Segment Start: RECORD EXTRACTS

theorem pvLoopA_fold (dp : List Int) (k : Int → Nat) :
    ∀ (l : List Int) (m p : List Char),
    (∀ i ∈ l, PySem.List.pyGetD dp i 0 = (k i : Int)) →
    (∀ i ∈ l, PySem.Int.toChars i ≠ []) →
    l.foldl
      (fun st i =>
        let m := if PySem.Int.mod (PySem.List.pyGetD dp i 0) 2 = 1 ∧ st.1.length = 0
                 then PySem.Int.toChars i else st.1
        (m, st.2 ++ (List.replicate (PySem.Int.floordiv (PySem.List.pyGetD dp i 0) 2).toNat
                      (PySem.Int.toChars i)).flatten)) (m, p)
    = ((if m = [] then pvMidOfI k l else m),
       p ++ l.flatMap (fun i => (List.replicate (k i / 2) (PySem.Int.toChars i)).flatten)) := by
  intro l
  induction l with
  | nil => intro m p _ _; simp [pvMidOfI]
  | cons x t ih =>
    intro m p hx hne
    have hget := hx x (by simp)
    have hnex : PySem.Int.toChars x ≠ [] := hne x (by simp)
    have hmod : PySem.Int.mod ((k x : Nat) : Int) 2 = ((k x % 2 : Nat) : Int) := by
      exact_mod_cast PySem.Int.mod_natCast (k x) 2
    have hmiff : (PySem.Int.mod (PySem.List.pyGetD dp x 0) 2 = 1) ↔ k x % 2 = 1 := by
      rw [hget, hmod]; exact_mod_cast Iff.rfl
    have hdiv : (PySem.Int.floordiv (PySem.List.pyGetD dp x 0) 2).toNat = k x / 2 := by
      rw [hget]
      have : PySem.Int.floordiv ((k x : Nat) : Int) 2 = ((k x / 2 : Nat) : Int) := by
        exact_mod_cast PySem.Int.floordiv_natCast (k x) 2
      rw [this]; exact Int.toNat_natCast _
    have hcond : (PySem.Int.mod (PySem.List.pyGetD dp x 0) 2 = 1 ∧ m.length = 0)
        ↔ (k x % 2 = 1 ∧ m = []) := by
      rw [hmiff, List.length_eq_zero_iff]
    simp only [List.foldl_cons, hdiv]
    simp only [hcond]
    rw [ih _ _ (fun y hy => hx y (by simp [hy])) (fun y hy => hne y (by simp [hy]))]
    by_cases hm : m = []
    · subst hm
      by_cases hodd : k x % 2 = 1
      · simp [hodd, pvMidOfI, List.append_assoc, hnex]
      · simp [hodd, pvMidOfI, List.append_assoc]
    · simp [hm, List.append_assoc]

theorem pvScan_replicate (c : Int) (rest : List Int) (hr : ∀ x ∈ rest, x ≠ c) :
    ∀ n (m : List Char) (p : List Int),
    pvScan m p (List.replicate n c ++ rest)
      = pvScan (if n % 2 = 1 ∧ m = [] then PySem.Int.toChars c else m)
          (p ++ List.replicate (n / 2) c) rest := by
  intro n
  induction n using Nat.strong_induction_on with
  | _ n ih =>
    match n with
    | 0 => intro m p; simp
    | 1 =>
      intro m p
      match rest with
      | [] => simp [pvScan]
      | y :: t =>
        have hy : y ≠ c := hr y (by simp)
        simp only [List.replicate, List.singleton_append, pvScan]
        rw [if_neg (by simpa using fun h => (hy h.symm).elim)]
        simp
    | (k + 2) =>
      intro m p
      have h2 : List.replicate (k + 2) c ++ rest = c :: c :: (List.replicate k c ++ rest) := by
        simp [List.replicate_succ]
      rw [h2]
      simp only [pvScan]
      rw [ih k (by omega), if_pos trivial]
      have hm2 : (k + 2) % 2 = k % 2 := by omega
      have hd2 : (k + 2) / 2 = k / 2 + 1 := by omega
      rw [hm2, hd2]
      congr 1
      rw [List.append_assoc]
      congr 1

Segment End: RECORD EXTRACTS
Segment Start: RECORD EXTRACTS

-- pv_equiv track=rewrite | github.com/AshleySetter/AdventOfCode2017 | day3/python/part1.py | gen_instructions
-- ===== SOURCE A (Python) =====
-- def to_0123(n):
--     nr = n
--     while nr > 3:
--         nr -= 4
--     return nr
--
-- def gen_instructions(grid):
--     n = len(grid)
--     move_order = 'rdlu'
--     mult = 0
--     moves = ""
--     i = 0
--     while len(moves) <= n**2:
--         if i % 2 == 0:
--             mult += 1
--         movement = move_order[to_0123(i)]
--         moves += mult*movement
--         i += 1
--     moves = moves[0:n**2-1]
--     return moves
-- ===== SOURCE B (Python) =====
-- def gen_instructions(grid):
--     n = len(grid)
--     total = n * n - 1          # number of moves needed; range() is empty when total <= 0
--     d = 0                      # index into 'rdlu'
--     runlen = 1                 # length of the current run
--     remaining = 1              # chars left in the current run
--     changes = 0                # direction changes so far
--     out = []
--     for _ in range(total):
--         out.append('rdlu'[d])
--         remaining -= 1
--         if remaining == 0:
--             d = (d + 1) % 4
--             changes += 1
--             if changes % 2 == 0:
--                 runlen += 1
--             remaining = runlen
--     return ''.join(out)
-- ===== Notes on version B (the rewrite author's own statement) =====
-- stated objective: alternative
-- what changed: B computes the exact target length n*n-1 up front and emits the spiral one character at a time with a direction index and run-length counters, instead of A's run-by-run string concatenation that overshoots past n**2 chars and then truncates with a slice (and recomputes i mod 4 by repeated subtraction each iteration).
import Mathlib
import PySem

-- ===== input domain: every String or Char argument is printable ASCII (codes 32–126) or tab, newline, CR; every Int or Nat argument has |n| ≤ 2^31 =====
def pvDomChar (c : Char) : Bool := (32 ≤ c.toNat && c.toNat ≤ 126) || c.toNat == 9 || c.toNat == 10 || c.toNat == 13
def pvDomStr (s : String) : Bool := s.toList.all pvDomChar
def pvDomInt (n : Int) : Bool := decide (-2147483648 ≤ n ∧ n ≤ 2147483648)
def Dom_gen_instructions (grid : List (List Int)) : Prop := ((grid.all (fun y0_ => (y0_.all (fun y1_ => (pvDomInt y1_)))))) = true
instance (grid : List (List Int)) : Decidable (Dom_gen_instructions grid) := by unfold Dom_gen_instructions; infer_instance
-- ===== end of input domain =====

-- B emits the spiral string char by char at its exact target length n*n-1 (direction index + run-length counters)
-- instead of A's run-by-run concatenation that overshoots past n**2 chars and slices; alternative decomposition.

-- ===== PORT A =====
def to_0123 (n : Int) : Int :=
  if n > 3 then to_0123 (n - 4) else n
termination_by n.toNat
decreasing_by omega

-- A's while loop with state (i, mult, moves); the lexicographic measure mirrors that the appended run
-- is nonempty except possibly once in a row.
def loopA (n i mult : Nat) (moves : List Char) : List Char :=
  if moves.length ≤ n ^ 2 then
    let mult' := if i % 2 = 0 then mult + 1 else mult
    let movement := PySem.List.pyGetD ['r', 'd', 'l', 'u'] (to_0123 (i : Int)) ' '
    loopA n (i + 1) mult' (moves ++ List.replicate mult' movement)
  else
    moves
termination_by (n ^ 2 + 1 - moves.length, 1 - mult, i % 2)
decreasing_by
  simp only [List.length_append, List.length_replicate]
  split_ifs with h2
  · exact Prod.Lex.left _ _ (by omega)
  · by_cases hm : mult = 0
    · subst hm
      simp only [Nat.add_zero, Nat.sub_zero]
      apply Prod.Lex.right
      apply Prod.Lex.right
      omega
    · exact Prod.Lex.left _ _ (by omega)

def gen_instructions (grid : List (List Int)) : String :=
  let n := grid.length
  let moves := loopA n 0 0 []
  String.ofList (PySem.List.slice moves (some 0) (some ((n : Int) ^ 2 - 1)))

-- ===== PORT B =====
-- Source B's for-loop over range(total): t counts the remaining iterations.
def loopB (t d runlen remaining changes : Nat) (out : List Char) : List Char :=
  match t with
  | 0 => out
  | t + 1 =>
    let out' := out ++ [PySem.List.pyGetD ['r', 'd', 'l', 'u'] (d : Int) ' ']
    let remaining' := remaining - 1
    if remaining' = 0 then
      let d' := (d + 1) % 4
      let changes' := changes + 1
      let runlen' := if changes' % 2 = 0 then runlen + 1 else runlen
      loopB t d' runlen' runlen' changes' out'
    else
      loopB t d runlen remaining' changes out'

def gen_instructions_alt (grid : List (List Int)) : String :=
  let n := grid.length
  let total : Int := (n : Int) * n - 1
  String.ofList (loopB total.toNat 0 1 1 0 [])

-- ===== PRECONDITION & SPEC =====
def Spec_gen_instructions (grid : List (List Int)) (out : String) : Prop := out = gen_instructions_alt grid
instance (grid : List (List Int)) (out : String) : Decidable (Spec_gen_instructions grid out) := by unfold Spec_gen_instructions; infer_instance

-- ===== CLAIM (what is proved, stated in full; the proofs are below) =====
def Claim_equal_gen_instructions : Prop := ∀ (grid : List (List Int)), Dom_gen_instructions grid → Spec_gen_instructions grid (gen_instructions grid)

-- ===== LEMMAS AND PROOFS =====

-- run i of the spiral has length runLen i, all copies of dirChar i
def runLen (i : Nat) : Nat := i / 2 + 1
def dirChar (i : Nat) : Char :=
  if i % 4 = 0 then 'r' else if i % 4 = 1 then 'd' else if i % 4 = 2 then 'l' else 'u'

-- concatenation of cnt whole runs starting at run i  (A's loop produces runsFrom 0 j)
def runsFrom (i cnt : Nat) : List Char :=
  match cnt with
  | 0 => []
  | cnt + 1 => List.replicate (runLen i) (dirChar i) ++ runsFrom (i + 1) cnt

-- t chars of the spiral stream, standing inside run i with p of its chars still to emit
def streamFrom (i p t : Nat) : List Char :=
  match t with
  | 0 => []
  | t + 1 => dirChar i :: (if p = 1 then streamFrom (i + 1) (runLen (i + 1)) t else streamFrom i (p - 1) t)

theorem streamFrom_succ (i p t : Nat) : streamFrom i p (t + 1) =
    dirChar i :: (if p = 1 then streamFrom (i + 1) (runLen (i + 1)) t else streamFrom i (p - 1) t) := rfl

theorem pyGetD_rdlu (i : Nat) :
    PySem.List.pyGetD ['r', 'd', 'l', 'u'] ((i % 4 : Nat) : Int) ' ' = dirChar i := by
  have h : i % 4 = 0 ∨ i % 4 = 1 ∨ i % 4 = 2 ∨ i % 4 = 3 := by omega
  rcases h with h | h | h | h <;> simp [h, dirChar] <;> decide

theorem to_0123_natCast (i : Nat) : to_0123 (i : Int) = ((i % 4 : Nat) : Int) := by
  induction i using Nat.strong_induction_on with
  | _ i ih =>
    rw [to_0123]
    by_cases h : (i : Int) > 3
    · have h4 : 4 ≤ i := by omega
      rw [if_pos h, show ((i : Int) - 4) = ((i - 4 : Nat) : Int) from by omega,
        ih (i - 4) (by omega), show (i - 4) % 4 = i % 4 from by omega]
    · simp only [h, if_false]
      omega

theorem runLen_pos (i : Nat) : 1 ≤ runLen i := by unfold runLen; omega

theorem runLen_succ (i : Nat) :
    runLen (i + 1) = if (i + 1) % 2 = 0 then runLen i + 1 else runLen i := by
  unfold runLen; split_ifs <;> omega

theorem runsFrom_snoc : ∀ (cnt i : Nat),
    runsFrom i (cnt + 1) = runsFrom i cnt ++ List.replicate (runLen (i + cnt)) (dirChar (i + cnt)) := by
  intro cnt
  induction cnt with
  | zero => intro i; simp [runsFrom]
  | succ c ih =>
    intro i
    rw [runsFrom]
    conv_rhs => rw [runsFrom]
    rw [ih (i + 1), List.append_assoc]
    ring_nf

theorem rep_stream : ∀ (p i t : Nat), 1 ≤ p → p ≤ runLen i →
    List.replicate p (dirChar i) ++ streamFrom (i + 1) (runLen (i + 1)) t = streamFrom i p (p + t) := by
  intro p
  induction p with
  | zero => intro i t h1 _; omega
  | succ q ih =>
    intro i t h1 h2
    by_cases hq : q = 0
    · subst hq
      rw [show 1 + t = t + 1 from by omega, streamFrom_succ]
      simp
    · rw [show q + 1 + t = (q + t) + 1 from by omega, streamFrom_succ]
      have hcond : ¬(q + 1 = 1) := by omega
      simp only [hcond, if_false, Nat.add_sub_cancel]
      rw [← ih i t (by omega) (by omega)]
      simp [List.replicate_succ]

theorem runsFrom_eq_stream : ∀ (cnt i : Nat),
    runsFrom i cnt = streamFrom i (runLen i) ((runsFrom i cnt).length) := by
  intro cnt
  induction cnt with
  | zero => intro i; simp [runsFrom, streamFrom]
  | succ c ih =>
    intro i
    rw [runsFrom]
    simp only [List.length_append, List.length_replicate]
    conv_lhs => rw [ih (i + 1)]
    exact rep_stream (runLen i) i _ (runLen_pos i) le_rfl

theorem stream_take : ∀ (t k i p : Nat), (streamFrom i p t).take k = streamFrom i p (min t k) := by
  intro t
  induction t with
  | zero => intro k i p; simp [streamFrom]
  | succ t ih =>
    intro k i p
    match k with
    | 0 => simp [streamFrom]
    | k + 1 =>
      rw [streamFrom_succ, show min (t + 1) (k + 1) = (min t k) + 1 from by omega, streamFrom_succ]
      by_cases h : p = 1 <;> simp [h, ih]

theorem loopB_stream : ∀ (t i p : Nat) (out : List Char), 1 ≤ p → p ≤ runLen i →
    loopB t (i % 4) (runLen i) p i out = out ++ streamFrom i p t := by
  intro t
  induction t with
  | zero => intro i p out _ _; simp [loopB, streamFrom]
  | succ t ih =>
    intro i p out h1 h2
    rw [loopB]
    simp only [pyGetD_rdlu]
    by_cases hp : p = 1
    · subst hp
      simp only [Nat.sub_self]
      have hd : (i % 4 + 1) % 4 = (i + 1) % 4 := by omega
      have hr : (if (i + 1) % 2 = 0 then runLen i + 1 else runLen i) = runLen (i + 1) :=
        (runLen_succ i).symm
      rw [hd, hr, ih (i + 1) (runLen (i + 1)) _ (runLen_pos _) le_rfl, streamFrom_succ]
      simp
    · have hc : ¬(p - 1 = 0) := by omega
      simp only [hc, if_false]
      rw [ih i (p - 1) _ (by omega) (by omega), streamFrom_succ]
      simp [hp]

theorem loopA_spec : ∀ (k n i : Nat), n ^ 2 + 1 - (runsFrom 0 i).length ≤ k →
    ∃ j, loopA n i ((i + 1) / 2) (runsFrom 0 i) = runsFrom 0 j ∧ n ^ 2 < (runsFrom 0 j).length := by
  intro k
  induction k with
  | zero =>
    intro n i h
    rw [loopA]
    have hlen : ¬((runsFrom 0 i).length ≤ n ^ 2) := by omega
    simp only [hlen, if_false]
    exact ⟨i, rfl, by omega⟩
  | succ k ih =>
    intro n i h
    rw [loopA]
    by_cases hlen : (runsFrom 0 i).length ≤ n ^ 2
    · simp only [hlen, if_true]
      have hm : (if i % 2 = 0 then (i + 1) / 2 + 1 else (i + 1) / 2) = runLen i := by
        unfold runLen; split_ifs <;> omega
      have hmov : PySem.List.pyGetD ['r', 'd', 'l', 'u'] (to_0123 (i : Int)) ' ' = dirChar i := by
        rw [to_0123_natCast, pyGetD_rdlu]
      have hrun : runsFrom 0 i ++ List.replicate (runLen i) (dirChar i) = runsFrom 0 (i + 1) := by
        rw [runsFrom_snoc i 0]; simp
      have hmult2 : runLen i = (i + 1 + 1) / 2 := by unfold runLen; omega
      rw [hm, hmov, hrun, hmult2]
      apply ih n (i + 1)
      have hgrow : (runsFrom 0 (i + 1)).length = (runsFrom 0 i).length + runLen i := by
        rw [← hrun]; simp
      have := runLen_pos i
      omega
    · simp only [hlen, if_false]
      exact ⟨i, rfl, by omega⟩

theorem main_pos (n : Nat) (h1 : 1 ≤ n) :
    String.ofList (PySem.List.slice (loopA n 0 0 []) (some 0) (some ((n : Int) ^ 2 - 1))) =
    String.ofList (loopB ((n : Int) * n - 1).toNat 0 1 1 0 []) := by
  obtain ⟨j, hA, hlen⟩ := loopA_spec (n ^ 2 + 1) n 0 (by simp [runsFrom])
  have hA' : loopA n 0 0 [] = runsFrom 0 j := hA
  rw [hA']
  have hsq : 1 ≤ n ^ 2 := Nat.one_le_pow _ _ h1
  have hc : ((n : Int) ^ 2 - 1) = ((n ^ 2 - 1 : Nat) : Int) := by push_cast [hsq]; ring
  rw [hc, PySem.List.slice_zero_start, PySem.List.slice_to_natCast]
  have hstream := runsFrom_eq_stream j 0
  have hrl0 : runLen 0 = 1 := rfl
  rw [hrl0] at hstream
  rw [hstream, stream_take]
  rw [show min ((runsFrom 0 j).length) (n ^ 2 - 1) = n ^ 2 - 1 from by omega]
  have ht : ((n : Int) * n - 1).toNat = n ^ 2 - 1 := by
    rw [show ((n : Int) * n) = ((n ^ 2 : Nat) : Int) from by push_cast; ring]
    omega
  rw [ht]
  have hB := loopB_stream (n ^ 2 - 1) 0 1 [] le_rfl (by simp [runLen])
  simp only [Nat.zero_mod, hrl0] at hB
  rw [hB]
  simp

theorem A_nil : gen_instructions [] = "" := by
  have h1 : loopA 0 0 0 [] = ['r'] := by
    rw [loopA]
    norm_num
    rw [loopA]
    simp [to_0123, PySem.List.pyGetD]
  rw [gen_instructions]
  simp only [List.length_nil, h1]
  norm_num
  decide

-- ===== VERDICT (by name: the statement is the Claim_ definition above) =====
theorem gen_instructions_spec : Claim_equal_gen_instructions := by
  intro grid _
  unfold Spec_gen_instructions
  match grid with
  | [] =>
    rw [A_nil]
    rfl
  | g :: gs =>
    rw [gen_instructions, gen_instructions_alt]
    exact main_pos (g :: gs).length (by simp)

Segment End: RECORD EXTRACTS

■ **PROBLEM DETAILS**
A verbatim transcription is needed of the lines above, starting at the line with "have hcond : (PySem.Int.mod" and ending at the line with "simp only [pvScan]", both included, and of nothing else.

■ **PROBLEM SOLUTION**
    have hcond : (PySem.Int.mod (PySem.List.pyGetD dp x 0) 2 = 1 ∧ m.length = 0)
        ↔ (k x % 2 = 1 ∧ m = []) := by
      rw [hmiff, List.length_eq_zero_iff]
    simp only [List.foldl_cons, hdiv]
    simp only [hcond]
    rw [ih _ _ (fun y hy => hx y (by simp [hy])) (fun y hy => hne y (by simp [hy]))]
    by_cases hm : m = []
    · subst hm
      by_cases hodd : k x % 2 = 1
      · simp [hodd, pvMidOfI, List.append_assoc, hnex]
      · simp [hodd, pvMidOfI, List.append_assoc]
    · simp [hm, List.append_assoc]

theorem pvScan_replicate (c : Int) (rest : List Int) (hr : ∀ x ∈ rest, x ≠ c) :
    ∀ n (m : List Char) (p : List Int),
    pvScan m p (List.replicate n c ++ rest)
      = pvScan (if n % 2 = 1 ∧ m = [] then PySem.Int.toChars c else m)
          (p ++ List.replicate (n / 2) c) rest := by
  intro n
  induction n using Nat.strong_induction_on with
  | _ n ih =>
    match n with
    | 0 => intro m p; simp
    | 1 =>
      intro m p
      match rest with
      | [] => simp [pvScan]
      | y :: t =>
        have hy : y ≠ c := hr y (by simp)
        simp only [List.replicate, List.singleton_append, pvScan]
        rw [if_neg (by simpa using fun h => (hy h.symm).elim)]
        simp
    | (k + 2) =>
      intro m p
      have h2 : List.replicate (k + 2) c ++ rest = c :: c :: (List.replicate k c ++ rest) := by
        simp [List.replicate_succ]
      rw [h2]
      simp only [pvScan]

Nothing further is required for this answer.